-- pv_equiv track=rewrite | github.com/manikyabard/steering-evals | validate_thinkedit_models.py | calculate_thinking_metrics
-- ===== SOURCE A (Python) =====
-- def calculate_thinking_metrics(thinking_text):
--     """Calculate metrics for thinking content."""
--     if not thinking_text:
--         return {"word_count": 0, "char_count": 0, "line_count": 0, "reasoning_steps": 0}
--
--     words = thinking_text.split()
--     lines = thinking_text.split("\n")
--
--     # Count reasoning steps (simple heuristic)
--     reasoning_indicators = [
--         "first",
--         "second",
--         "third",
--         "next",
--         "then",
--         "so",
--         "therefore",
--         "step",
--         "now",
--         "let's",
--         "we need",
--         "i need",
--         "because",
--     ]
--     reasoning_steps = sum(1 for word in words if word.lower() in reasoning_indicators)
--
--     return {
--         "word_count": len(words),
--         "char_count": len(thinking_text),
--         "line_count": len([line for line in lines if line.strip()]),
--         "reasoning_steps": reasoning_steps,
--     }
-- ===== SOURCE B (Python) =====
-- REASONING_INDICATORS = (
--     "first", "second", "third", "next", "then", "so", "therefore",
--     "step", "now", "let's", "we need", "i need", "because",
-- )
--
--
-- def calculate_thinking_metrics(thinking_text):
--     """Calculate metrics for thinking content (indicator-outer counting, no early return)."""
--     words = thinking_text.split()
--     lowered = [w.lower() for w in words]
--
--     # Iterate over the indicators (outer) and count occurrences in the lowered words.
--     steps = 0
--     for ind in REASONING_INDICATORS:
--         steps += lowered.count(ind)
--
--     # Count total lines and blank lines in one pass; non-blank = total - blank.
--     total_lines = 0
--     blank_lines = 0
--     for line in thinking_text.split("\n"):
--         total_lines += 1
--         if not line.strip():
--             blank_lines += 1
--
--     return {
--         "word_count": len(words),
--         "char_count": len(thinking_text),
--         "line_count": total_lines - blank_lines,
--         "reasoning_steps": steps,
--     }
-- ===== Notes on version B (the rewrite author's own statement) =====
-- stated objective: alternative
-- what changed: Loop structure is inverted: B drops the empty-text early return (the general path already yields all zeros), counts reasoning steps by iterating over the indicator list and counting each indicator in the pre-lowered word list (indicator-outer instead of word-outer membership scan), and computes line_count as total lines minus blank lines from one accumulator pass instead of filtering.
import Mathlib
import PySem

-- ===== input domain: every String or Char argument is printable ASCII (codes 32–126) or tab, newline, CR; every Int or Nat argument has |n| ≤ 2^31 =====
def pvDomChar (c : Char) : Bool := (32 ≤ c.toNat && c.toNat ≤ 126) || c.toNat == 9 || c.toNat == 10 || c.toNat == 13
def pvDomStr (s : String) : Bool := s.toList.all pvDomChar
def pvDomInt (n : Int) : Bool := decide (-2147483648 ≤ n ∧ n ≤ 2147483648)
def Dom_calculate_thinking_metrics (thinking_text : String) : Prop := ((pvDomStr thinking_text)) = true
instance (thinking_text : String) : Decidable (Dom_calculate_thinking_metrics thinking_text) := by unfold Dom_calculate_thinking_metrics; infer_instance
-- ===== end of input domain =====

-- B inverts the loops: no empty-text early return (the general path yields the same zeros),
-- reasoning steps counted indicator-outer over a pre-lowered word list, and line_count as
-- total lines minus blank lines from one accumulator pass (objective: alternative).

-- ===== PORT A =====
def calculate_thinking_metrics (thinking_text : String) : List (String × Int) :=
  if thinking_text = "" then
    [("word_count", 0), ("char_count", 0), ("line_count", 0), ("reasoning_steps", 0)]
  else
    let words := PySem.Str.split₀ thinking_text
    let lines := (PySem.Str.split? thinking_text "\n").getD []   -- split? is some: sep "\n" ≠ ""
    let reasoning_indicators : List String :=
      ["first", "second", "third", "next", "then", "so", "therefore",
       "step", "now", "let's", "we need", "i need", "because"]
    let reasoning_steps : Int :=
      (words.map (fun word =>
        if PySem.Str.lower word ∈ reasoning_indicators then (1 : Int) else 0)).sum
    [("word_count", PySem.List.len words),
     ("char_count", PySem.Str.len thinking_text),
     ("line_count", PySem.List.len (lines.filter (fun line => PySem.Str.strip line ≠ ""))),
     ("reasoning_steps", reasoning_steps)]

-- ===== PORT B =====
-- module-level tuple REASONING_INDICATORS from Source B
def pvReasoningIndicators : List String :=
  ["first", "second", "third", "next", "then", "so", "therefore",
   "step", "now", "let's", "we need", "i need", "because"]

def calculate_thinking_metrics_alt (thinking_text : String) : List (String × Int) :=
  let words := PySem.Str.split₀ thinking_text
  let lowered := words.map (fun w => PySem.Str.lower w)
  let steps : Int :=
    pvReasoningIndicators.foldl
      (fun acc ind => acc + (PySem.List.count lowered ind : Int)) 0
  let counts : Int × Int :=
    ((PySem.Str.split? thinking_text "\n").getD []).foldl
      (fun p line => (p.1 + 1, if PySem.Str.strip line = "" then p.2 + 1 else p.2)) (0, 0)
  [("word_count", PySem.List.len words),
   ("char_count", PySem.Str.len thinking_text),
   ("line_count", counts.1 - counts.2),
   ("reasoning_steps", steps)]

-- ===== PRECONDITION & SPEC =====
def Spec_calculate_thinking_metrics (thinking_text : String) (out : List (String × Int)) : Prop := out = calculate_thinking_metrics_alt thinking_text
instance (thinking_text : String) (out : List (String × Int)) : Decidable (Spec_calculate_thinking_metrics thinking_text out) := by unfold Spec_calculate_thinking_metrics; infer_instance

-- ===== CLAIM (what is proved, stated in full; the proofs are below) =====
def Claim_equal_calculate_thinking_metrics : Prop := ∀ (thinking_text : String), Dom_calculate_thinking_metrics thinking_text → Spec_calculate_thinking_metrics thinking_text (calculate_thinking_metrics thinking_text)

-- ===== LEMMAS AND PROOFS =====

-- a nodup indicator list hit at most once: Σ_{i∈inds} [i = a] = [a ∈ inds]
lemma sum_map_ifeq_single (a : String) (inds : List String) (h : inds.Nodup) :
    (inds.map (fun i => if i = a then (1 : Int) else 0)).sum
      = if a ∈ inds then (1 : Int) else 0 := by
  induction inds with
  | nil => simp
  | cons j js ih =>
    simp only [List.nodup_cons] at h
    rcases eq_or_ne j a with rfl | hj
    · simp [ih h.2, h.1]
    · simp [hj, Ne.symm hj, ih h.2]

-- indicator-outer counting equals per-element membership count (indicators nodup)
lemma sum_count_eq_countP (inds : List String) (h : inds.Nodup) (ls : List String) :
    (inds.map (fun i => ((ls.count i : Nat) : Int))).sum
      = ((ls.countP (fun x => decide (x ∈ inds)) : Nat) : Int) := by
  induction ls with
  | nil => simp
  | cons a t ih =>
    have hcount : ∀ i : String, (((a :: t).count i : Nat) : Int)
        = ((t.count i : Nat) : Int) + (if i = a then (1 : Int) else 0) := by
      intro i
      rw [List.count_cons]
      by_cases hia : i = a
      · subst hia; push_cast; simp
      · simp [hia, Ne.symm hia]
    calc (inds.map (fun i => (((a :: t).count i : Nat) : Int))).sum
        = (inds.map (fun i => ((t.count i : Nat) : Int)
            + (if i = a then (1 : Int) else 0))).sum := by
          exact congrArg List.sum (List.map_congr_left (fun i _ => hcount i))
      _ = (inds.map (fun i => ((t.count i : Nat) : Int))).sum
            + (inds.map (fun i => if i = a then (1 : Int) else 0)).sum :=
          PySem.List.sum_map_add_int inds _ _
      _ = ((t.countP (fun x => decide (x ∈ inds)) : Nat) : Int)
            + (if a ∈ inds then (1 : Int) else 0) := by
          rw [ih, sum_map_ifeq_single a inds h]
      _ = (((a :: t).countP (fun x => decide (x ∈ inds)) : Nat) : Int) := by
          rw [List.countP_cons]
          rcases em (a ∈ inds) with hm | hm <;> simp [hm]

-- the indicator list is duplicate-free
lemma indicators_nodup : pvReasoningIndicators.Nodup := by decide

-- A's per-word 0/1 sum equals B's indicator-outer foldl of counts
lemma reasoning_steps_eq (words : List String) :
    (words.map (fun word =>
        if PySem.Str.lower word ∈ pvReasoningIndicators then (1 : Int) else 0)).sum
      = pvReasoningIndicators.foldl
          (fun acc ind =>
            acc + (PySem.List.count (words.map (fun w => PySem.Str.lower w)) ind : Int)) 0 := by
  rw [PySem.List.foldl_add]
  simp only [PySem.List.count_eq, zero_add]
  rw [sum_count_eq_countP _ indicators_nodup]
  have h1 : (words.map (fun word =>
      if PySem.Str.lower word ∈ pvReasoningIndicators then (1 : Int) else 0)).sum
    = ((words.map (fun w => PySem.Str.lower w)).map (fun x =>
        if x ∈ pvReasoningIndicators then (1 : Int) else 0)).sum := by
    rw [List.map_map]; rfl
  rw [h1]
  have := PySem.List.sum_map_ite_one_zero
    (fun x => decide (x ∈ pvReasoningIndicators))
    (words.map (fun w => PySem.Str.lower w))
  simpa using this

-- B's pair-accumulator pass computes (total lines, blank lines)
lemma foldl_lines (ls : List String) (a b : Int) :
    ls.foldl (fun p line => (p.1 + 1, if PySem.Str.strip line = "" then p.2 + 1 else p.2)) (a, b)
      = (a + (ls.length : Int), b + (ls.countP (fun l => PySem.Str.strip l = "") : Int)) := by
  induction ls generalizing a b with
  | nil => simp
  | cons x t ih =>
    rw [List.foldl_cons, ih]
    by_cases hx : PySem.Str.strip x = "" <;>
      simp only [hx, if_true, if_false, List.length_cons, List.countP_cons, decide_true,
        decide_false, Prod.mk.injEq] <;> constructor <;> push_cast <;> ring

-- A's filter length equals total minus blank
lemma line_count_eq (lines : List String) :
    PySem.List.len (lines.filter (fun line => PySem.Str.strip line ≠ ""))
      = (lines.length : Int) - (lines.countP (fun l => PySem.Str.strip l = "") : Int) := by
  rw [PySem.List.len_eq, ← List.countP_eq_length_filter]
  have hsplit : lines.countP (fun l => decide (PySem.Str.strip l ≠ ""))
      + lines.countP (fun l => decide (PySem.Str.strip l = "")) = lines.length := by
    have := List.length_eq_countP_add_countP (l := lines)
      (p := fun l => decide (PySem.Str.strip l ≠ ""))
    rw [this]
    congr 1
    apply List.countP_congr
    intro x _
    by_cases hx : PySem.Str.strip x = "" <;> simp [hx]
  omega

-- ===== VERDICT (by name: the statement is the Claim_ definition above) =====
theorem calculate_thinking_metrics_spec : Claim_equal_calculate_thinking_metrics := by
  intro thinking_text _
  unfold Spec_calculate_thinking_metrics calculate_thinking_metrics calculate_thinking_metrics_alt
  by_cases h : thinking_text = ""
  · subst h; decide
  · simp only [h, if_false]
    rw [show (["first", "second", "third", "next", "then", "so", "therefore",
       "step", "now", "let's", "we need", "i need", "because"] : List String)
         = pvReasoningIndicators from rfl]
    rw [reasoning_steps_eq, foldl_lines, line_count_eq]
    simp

+--

• [Task to complete]
From the material above, copy exactly the lines between the line holding "let steps : Int" and the line holding "-- ===== PRECONDITION", inclusive, and only those.

• [Final answer]
  let steps : Int :=
    pvReasoningIndicators.foldl
      (fun acc ind => acc + (PySem.List.count lowered ind : Int)) 0
  let counts : Int × Int :=
    ((PySem.Str.split? thinking_text "\n").getD []).foldl
      (fun p line => (p.1 + 1, if PySem.Str.strip line = "" then p.2 + 1 else p.2)) (0, 0)
  [("word_count", PySem.List.len words),
   ("char_count", PySem.Str.len thinking_text),
   ("line_count", counts.1 - counts.2),
   ("reasoning_steps", steps)]

-- ===== PRECONDITION & SPEC =====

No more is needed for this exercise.